WHAT NEEDS TO BE DONE: Among the lines of data below, reproduce only those from the one with "x ∈ ipoRef f" through the one with "List.mem_cons] at hx", exactly as they stand, both ends included.

Records from a data source:
○ ○ ○ ○ ○

-- pv_equiv track=rewrite | github.com/aritroCoder/client | client/providers/utils.py | intersect_preserving_order
-- ===== SOURCE A (Python) =====
-- def intersect_preserving_order(values: list[str], allowed: list[str]) -> list[str]:
--     allowed_set = set(allowed)
--     seen: set[str] = set()
--     result: list[str] = []
--     for value in values:
--         if value in allowed_set and value not in seen:
--             seen.add(value)
--             result.append(value)
--     return result
-- ===== SOURCE B (Python) =====
-- def intersect_preserving_order(values: list[str], allowed: list[str]) -> list[str]:
--     first = {v: i for i, v in reversed(list(enumerate(values)))}
--     return sorted(set(values) & set(allowed), key=first.get)
-- ===== Notes on version B (the rewrite author's own statement) =====
-- stated objective: alternative
-- what changed: B replaces the fused loop with a seen-set and accumulator by set intersection followed by a sort: it maps every value to its first-occurrence index (built in one reversed dict comprehension) and sorts set(values) & set(allowed) by that index, which yields exactly the first-occurrence order.
import Mathlib
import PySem

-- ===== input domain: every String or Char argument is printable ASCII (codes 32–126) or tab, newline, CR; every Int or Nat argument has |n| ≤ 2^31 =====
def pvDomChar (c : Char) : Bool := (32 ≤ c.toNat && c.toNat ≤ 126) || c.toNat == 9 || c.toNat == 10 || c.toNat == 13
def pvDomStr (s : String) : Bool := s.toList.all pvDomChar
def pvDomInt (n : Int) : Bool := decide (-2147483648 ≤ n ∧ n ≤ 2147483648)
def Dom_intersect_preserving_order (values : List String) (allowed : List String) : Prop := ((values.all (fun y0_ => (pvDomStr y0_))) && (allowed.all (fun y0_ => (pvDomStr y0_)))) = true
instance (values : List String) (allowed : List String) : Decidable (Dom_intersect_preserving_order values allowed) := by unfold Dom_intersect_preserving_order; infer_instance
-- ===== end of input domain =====

-- B keeps no running seen-set: it intersects the two lists as sets and sorts the common
-- elements by their first-occurrence index in `values` (alternative algorithm; same value).

-- ===== PORT A =====
-- one fused loop over `values`, state = (seen, result)
def intersect_preserving_order (values : List String) (allowed : List String) : List String :=
  let allowed_set : PySem.Set String := PySem.Set.ofList allowed
  (values.foldl
    (fun (st : PySem.Set String × List String) value =>
      if PySem.Set.contains allowed_set value && !(PySem.Set.contains st.1 value) then
        (PySem.Set.add st.1 value, st.2 ++ [value])
      else st)
    (PySem.Set.empty, [])).2

-- ===== PORT B =====
-- Source B: first = {v: i for i, v in reversed(list(enumerate(values)))};
--       return sorted(set(values) & set(allowed), key=first.get)
-- first.get is ported as getD with an unused default (every sorted element is a key of
-- first); sorted over the set is exact because the keys are distinct (no ties).
def intersect_preserving_order_alt (values : List String) (allowed : List String) : List String :=
  let first : PySem.Dict String Int :=
    ((PySem.List.enumerate values 0).reverse).foldl
      (fun d p => PySem.Dict.insert d p.2 p.1) PySem.Dict.empty
  PySem.List.sorted (PySem.Set.inter (PySem.Set.ofList values) (PySem.Set.ofList allowed))
    (fun v => PySem.Dict.getD first v 0) false

-- ===== PRECONDITION & SPEC =====
def Spec_intersect_preserving_order (values : List String) (allowed : List String) (out : List String) : Prop := out = intersect_preserving_order_alt values allowed
instance (values : List String) (allowed : List String) (out : List String) : Decidable (Spec_intersect_preserving_order values allowed out) := by unfold Spec_intersect_preserving_order; infer_instance

-- ===== CLAIM (what is proved, stated in full; the proofs are below) =====
def Claim_equal_intersect_preserving_order : Prop := ∀ (values : List String) (allowed : List String), Dom_intersect_preserving_order values allowed → Spec_intersect_preserving_order values allowed (intersect_preserving_order values allowed)

-- ===== LEMMAS AND PROOFS =====

-- membership after Set.add (specific Bool form used by the invariants below)
lemma ipo_contains_add (s : PySem.Set String) (x w : String) :
    PySem.Set.contains (PySem.Set.add s x) w = (PySem.Set.contains s w || w == x) := by
  by_cases h : PySem.Set.contains s x = true
  · have hm : x ∈ s := List.mem_of_elem_eq_true h
    simp [PySem.Set.add, hm, beq_iff_eq]
    rintro rfl; exact hm
  · have hm : x ∉ s := fun hmm => h (List.elem_eq_true_of_mem hmm)
    rcases eq_or_ne w x with rfl | hne
    · simp [PySem.Set.add, hm]
    · simp [PySem.Set.add, hm, hne, beq_eq_false_iff_ne.mpr hne]

-- Reference recursion: emit v iff v is allowed and not in the processed set d; d tracks ALL processed values.
def ipoRef (f : String → Bool) : List String → PySem.Set String → List String
  | [], _ => []
  | v :: vs, d =>
      if f v && !(PySem.Set.contains d v) then v :: ipoRef f vs (PySem.Set.add d v)
      else ipoRef f vs (PySem.Set.add d v)

-- A's loop equals the reference, provided seen = processed ∩ allowed.
lemma ipo_loopA_eq (f : String → Bool) :
    ∀ (values : List String) (s d : PySem.Set String) (r : List String),
      (∀ v, PySem.Set.contains s v = (PySem.Set.contains d v && f v)) →
      (values.foldl
        (fun (st : PySem.Set String × List String) value =>
          if f value && !(PySem.Set.contains st.1 value) then
            (PySem.Set.add st.1 value, st.2 ++ [value])
          else st)
        (s, r)).2 = r ++ ipoRef f values d := by
  intro values
  induction values with
  | nil => intro s d r _; simp [ipoRef]
  | cons v vs ih =>
    intro s d r h
    simp only [List.foldl_cons, ipoRef]
    have hs : PySem.Set.contains s v = (PySem.Set.contains d v && f v) := h v
    by_cases hf : f v = true
    · by_cases hd : PySem.Set.contains d v = true
      · have hsv : PySem.Set.contains s v = true := by rw [hs, hd, hf]; rfl
        simp only [hf, hd, hsv, Bool.not_true, Bool.and_false, Bool.false_eq_true, if_false]
        rw [ih s (PySem.Set.add d v) r ?_]
        intro w
        rw [h w, ipo_contains_add]
        rcases eq_or_ne w v with rfl | hne
        · simp [hf, List.mem_of_elem_eq_true hd]
        · simp [beq_eq_false_iff_ne.mpr hne]
      · have hd' : PySem.Set.contains d v = false := by simpa using hd
        have hsv : PySem.Set.contains s v = false := by rw [hs, hd']; rfl
        simp only [hf, hd', hsv, Bool.not_false, Bool.and_true, Bool.not_false, if_true]
        rw [ih (PySem.Set.add s v) (PySem.Set.add d v) (r ++ [v]) ?_]
        · simp
        · intro w
          rw [ipo_contains_add, ipo_contains_add, h w]
          rcases eq_or_ne w v with rfl | hne
          · simp [hf]
          · simp [beq_eq_false_iff_ne.mpr hne]
    · have hf' : f v = false := by simpa using hf
      simp only [hf', Bool.false_and, Bool.false_eq_true, if_false]
      rw [ih s (PySem.Set.add d v) r ?_]
      intro w
      rw [h w, ipo_contains_add]
      rcases eq_or_ne w v with rfl | hne
      · simp [hf']
      · simp [beq_eq_false_iff_ne.mpr hne]

-- set(values) filtered equals the reference (dedup-then-filter characterisation)
lemma ipo_dedup_filter_eq (f : String → Bool) :
    ∀ (values : List String) (d : PySem.Set String),
      ((values.foldl PySem.Set.add d).filter f) = d.filter f ++ ipoRef f values d := by
  intro values
  induction values with
  | nil => intro d; simp [ipoRef]
  | cons v vs ih =>
    intro d
    simp only [List.foldl_cons, ipoRef]
    by_cases hd : PySem.Set.contains d v = true
    · have hmem : v ∈ d := List.mem_of_elem_eq_true hd
      have hadd : PySem.Set.add d v = d := by simp [PySem.Set.add, hmem]
      by_cases hf : f v = true
      · simp only [hf, hd, Bool.not_true, Bool.and_false, Bool.false_eq_true, if_false]
        rw [hadd, ih d]
      · have hf' : f v = false := by simpa using hf
        simp only [hf', Bool.false_and, Bool.false_eq_true, if_false]
        rw [hadd, ih d]
    · have hd' : PySem.Set.contains d v = false := by simpa using hd
      have hmem : v ∉ d := fun hm => hd (List.elem_eq_true_of_mem hm)
      have hadd : PySem.Set.add d v = d ++ [v] := by simp [PySem.Set.add, hmem]
      by_cases hf : f v = true
      · simp only [hf, hd', Bool.not_false, Bool.and_true, if_true]
        rw [hadd, ih (d ++ [v])]
        simp [List.filter_append, hf]
      · have hf' : f v = false := by simpa using hf
        simp only [hf', Bool.false_and, Bool.false_eq_true, if_false]
        rw [hadd, ih (d ++ [v])]
        simp [List.filter_append, hf']

-- every emitted element comes from the list and was not yet processed
lemma ipoRef_mem (f : String → Bool) :
    ∀ (l : List String) (d : PySem.Set String) (x : String),
      x ∈ ipoRef f l d → x ∈ l ∧ PySem.Set.contains d x = false := by
  intro l
  induction l with
  | nil => intro d x hx; simp [ipoRef] at hx
  | cons v vs ih =>
    intro d x hx
    by_cases hcond : (f v && !(PySem.Set.contains d v)) = true
    · simp only [ipoRef, hcond, if_true, List.mem_cons] at hx
      rcases hx with rfl | hx
      · refine ⟨List.mem_cons_self .., ?_⟩
        rcases Bool.and_eq_true_iff.mp hcond with ⟨_, h2⟩
        simpa using h2
      · obtain ⟨hmem, hc⟩ := ih (PySem.Set.add d v) x hx
        rw [ipo_contains_add] at hc
        rcases Bool.or_eq_false_iff.mp hc with ⟨hc1, _⟩
        exact ⟨List.mem_cons_of_mem _ hmem, hc1⟩
    · simp only [ipoRef, hcond] at hx
      obtain ⟨hmem, hc⟩ := ih (PySem.Set.add d v) x hx
      rw [ipo_contains_add] at hc
      rcases Bool.or_eq_false_iff.mp hc with ⟨hc1, _⟩
      exact ⟨List.mem_cons_of_mem _ hmem, hc1⟩

-- the reference output lists values by strictly increasing first-occurrence index
lemma ipoRef_pairwise_idxOf (f : String → Bool) :
    ∀ (l : List String) (d : PySem.Set String),
      (ipoRef f l d).Pairwise (fun a b => l.idxOf a < l.idxOf b) := by
  intro l
  induction l with
  | nil => intro d; simp [ipoRef]
  | cons v vs ih =>
    intro d
    have htail : (ipoRef f vs (PySem.Set.add d v)).Pairwise
        (fun a b => (v :: vs).idxOf a < (v :: vs).idxOf b) := by
      refine List.Pairwise.imp_of_mem ?_ (ih (PySem.Set.add d v))
      intro a b ha hb hab
      have hanv : a ≠ v := by
        obtain ⟨_, hc⟩ := ipoRef_mem f vs (PySem.Set.add d v) a ha
        rw [ipo_contains_add] at hc
        rcases Bool.or_eq_false_iff.mp hc with ⟨_, h2⟩
        exact beq_eq_false_iff_ne.mp h2
      have hbnv : b ≠ v := by
        obtain ⟨_, hc⟩ := ipoRef_mem f vs (PySem.Set.add d v) b hb
        rw [ipo_contains_add] at hc
        rcases Bool.or_eq_false_iff.mp hc with ⟨_, h2⟩
        exact beq_eq_false_iff_ne.mp h2
      rw [List.idxOf_cons_ne _ hanv.symm, List.idxOf_cons_ne _ hbnv.symm]
      omega
    by_cases hcond : (f v && !(PySem.Set.contains d v)) = true
    · simp only [ipoRef, hcond, if_true]
      refine List.Pairwise.cons ?_ htail
      intro b hb
      have hbnv : b ≠ v := by
        obtain ⟨_, hc⟩ := ipoRef_mem f vs (PySem.Set.add d v) b hb
        rw [ipo_contains_add] at hc
        rcases Bool.or_eq_false_iff.mp hc with ⟨_, h2⟩
        exact beq_eq_false_iff_ne.mp h2
      rw [List.idxOf_cons_self, List.idxOf_cons_ne _ hbnv.symm]
      omega
    · simp only [ipoRef, hcond]
      exact htail

-- the dict {v: i for i, v in reversed(list(enumerate(values)))} maps each element of
-- the list to its FIRST-occurrence index (last insertion wins)
lemma ipo_first_getD (xs : List String) :
    ∀ (s : Int) (v : String), v ∈ xs →
      PySem.Dict.getD
        (((PySem.List.enumerate xs s).reverse).foldl
          (fun d p => PySem.Dict.insert d p.2 p.1) PySem.Dict.empty) v 0
        = s + (xs.idxOf v : Int) := by
  induction xs with
  | nil => intro s v hv; simp at hv
  | cons x xs ih =>
    intro s v hv
    rw [PySem.List.enumerate_cons, List.reverse_cons, List.foldl_append]
    simp only [List.foldl_cons, List.foldl_nil]
    rw [PySem.Dict.getD_insert]
    rcases eq_or_ne v x with rfl | hne
    · rw [if_pos rfl, List.idxOf_cons_self]
      simp
    · rw [if_neg hne]
      have hvxs : v ∈ xs := by
        rcases List.mem_cons.mp hv with rfl | h
        · exact absurd rfl hne
        · exact h
      rw [ih (s + 1) v hvxs, List.idxOf_cons_ne _ hne.symm]
      push_cast
      ring

-- ===== VERDICT (by name: the statement is the Claim_ definition above) =====
theorem intersect_preserving_order_spec : Claim_equal_intersect_preserving_order := by
  intro values allowed _
  unfold Spec_intersect_preserving_order intersect_preserving_order intersect_preserving_order_alt
  have hA := ipo_loopA_eq (fun v => PySem.Set.contains (PySem.Set.ofList allowed) v)
      values PySem.Set.empty PySem.Set.empty [] (by intro v; simp [PySem.Set.empty])
  simp only at hA
  rw [hA]
  simp only [List.nil_append]
  -- the common set equals A's output
  have hcommon : PySem.Set.inter (PySem.Set.ofList values) (PySem.Set.ofList allowed)
      = ipoRef (fun v => PySem.Set.contains (PySem.Set.ofList allowed) v) values PySem.Set.empty := by
    have h1 : PySem.Set.inter (PySem.Set.ofList values) (PySem.Set.ofList allowed)
        = (values.foldl PySem.Set.add PySem.Set.empty).filter
            (fun v => PySem.Set.contains (PySem.Set.ofList allowed) v) := rfl
    have h2 := ipo_dedup_filter_eq
        (fun v => PySem.Set.contains (PySem.Set.ofList allowed) v) values PySem.Set.empty
    rw [h1, h2]
    simp [PySem.Set.empty]
  rw [hcommon]
  -- sorting A's output by first-occurrence index leaves it unchanged
  refine PySem.List.sorted_eq_of_perm_of_pairwise_lt _ _ _ (List.Perm.refl _) ?_ |>.symm
  refine List.Pairwise.imp_of_mem ?_
    (ipoRef_pairwise_idxOf (fun v => PySem.Set.contains (PySem.Set.ofList allowed) v)
      values PySem.Set.empty)
  intro a b ha hb hab
  have hav : a ∈ values :=
    (ipoRef_mem _ values PySem.Set.empty a ha).1
  have hbv : b ∈ values :=
    (ipoRef_mem _ values PySem.Set.empty b hb).1
  rw [ipo_first_getD values 0 a hav, ipo_first_getD values 0 b hbv]
  omega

○ ○ ○ ○ ○

RESULT FOR THIS EXERCISE:
      x ∈ ipoRef f l d → x ∈ l ∧ PySem.Set.contains d x = false := by
  intro l
  induction l with
  | nil => intro d x hx; simp [ipoRef] at hx
  | cons v vs ih =>
    intro d x hx
    by_cases hcond : (f v && !(PySem.Set.contains d v)) = true
    · simp only [ipoRef, hcond, if_true, List.mem_cons] at hx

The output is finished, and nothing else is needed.